* _Instructions for the task_: Could you set down exactly the lines of the data below, starting at the one that holds "have hlen : ¬" and ending at the one that holds "rw [hstep, ih (i0 + 1) out", both included, and only those?

----

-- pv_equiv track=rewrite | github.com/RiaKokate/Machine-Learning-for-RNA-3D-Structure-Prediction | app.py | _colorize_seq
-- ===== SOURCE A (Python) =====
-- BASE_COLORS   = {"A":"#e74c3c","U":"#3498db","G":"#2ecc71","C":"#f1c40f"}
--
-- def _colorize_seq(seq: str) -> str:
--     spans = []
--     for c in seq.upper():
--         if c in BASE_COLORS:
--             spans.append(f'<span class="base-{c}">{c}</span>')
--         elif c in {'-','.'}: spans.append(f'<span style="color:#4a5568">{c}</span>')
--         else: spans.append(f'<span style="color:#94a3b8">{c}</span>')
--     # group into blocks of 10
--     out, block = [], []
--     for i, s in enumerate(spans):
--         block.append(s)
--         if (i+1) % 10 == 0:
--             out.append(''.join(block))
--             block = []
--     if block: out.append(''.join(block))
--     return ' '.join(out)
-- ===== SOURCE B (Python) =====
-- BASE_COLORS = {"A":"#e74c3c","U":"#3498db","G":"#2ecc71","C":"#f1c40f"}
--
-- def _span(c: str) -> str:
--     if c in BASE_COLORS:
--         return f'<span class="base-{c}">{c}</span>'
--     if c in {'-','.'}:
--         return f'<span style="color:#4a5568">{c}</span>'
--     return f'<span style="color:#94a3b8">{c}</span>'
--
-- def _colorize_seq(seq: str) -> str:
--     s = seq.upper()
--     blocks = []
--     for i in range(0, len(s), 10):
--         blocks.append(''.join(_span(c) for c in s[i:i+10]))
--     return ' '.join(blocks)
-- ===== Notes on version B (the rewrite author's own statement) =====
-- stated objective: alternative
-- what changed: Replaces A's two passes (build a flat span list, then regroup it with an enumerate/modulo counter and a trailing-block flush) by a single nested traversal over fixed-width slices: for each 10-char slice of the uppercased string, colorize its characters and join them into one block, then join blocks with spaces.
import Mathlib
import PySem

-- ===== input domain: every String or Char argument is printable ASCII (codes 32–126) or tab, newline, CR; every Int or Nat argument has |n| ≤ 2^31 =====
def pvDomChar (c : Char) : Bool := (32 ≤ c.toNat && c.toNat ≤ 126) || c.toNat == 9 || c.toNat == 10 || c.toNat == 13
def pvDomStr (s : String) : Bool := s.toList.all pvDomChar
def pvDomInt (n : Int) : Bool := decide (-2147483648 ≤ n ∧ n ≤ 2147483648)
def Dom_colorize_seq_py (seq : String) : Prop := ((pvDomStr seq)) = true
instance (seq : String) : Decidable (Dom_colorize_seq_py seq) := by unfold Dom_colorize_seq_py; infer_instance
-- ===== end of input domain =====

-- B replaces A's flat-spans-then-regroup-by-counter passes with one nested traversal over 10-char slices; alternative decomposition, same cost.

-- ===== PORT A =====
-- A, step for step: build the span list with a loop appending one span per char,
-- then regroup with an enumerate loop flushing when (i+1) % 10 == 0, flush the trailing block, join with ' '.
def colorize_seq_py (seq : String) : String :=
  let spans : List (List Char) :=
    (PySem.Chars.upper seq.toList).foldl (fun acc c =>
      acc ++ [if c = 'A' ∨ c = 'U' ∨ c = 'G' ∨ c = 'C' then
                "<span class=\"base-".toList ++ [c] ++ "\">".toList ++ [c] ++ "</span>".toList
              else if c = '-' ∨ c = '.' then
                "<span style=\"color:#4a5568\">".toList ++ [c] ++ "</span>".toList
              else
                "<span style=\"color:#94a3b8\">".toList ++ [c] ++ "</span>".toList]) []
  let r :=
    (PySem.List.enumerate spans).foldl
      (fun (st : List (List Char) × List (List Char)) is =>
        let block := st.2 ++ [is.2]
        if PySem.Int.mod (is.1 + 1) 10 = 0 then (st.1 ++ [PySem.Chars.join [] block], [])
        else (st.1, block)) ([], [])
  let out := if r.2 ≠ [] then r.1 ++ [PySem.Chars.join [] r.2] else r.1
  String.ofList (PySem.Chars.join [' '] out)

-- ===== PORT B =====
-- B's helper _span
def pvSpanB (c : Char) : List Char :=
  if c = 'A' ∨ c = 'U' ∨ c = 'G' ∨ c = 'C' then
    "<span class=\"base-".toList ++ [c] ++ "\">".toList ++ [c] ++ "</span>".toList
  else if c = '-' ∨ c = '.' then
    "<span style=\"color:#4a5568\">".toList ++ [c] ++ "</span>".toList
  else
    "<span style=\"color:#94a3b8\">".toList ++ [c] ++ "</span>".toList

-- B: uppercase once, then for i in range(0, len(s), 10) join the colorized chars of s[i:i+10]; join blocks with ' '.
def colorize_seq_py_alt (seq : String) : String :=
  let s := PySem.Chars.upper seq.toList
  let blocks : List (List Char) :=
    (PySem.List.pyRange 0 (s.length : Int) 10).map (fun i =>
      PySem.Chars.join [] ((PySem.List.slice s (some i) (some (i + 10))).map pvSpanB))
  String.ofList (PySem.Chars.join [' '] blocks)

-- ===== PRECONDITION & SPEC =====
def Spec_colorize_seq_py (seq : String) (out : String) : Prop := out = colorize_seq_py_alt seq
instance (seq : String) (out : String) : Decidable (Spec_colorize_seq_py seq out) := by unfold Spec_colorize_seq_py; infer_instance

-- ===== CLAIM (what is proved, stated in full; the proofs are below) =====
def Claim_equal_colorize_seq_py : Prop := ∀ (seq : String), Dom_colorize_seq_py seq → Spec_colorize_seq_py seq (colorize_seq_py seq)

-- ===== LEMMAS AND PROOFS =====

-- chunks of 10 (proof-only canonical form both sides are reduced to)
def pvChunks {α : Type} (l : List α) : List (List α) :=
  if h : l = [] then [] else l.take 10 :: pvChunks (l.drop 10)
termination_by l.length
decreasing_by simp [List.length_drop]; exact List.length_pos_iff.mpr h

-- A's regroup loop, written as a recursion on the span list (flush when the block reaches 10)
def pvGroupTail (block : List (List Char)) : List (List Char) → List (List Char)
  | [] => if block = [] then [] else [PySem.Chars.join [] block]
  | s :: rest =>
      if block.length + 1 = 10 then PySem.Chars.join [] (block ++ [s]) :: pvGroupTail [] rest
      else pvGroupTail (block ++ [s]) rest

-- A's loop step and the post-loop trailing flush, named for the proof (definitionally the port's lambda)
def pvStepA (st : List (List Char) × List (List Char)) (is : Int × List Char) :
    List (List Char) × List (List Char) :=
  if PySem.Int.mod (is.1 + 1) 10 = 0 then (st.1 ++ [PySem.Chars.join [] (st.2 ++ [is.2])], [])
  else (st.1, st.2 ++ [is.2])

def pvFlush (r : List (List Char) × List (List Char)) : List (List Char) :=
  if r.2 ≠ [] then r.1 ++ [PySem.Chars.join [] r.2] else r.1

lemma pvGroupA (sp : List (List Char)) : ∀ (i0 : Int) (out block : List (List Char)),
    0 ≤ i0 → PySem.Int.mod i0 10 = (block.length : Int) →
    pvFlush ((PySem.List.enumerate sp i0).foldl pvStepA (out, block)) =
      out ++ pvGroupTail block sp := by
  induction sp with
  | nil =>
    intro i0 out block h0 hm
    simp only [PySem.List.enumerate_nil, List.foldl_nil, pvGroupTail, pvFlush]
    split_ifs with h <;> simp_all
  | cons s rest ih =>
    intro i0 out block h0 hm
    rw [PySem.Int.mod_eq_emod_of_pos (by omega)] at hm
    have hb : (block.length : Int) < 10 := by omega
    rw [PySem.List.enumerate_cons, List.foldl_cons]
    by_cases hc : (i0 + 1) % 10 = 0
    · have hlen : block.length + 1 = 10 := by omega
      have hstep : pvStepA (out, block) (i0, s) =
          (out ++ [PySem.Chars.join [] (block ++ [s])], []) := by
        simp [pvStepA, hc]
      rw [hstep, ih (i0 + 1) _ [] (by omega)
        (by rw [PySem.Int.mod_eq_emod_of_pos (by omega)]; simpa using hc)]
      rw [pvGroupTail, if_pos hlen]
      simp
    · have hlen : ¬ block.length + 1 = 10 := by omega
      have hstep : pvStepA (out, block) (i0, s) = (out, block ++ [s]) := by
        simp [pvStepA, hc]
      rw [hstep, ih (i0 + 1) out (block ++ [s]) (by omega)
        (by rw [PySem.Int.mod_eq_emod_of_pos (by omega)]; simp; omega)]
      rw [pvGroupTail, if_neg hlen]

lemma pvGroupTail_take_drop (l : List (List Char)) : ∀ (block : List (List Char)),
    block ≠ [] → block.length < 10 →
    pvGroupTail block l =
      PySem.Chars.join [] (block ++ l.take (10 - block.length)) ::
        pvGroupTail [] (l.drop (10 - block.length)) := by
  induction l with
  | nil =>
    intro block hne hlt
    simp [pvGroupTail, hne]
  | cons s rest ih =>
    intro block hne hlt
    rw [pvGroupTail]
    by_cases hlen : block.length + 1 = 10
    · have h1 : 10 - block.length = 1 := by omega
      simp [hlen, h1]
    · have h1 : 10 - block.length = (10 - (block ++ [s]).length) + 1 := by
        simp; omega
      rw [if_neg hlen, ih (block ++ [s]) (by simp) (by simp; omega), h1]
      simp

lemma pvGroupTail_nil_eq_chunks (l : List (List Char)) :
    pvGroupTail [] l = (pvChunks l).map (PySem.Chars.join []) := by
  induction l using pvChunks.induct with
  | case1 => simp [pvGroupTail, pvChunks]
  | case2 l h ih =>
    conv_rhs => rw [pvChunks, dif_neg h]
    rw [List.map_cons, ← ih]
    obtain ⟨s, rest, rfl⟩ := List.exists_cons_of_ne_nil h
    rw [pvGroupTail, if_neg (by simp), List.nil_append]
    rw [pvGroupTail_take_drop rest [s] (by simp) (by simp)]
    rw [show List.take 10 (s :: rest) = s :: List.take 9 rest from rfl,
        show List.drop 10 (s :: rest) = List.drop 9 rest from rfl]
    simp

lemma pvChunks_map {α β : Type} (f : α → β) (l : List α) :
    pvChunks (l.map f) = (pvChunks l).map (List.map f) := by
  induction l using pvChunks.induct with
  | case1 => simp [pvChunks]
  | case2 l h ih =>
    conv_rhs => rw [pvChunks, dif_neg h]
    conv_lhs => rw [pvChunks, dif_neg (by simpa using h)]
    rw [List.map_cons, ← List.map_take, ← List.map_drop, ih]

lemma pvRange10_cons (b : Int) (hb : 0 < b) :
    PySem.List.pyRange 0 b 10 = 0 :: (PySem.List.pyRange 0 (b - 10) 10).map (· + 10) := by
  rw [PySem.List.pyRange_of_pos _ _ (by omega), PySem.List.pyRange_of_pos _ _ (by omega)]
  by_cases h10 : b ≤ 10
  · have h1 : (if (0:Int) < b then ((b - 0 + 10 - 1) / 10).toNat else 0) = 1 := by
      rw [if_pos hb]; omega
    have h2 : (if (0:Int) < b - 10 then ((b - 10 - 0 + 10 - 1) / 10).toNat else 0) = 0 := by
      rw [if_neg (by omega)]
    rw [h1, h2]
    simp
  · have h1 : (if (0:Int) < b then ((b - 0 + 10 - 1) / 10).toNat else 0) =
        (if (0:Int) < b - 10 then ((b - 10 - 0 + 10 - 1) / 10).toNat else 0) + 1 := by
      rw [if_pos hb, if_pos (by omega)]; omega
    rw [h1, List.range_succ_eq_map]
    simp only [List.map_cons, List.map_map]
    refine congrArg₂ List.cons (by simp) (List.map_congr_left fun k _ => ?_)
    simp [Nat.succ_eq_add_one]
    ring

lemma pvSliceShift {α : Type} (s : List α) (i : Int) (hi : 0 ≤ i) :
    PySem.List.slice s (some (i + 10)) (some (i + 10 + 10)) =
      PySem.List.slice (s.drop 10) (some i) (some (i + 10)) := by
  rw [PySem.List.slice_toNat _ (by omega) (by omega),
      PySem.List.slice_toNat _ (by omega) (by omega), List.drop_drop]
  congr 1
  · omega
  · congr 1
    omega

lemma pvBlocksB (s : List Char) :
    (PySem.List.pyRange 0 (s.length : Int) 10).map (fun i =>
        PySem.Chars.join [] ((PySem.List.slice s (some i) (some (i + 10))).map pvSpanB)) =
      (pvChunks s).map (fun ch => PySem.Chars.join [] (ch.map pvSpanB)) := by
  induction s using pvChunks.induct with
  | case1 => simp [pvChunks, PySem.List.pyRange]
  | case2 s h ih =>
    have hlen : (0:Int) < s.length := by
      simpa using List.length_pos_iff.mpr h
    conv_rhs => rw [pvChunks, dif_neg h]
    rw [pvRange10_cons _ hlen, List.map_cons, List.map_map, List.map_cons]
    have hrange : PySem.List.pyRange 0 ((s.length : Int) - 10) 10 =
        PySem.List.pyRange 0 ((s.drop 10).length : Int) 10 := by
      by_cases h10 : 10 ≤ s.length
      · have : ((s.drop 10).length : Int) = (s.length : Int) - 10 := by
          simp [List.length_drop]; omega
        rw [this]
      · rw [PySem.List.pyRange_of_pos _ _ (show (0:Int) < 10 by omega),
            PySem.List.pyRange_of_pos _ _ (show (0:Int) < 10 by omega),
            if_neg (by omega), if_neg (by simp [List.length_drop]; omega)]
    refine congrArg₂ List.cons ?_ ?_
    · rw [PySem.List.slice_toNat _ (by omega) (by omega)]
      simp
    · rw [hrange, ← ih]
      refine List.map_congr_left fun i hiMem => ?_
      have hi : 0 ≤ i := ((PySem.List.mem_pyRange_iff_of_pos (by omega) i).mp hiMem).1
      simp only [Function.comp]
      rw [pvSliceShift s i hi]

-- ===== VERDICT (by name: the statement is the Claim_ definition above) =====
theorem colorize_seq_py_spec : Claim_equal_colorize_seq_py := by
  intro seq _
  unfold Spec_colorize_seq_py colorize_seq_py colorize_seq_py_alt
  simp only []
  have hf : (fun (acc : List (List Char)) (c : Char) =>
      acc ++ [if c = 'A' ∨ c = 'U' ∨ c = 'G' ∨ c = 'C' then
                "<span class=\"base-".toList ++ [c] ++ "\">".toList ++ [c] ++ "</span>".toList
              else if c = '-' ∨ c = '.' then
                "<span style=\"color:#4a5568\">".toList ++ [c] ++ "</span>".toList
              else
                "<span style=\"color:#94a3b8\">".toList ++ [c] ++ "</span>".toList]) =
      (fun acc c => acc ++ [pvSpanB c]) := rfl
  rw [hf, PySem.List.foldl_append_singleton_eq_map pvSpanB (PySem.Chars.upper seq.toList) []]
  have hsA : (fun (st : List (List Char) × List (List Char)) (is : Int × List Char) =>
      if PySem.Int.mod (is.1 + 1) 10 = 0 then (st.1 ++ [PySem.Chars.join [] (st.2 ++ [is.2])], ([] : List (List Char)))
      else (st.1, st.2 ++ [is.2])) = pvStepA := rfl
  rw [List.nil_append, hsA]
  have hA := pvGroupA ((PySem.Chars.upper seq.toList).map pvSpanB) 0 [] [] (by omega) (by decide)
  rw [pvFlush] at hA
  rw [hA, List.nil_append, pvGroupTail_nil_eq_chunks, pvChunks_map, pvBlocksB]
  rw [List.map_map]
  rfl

----

* _Task result_:
    · have hlen : ¬ block.length + 1 = 10 := by omega
      have hstep : pvStepA (out, block) (i0, s) = (out, block ++ [s]) := by
        simp [pvStepA, hc]
      rw [hstep, ih (i0 + 1) out (block ++ [s]) (by omega)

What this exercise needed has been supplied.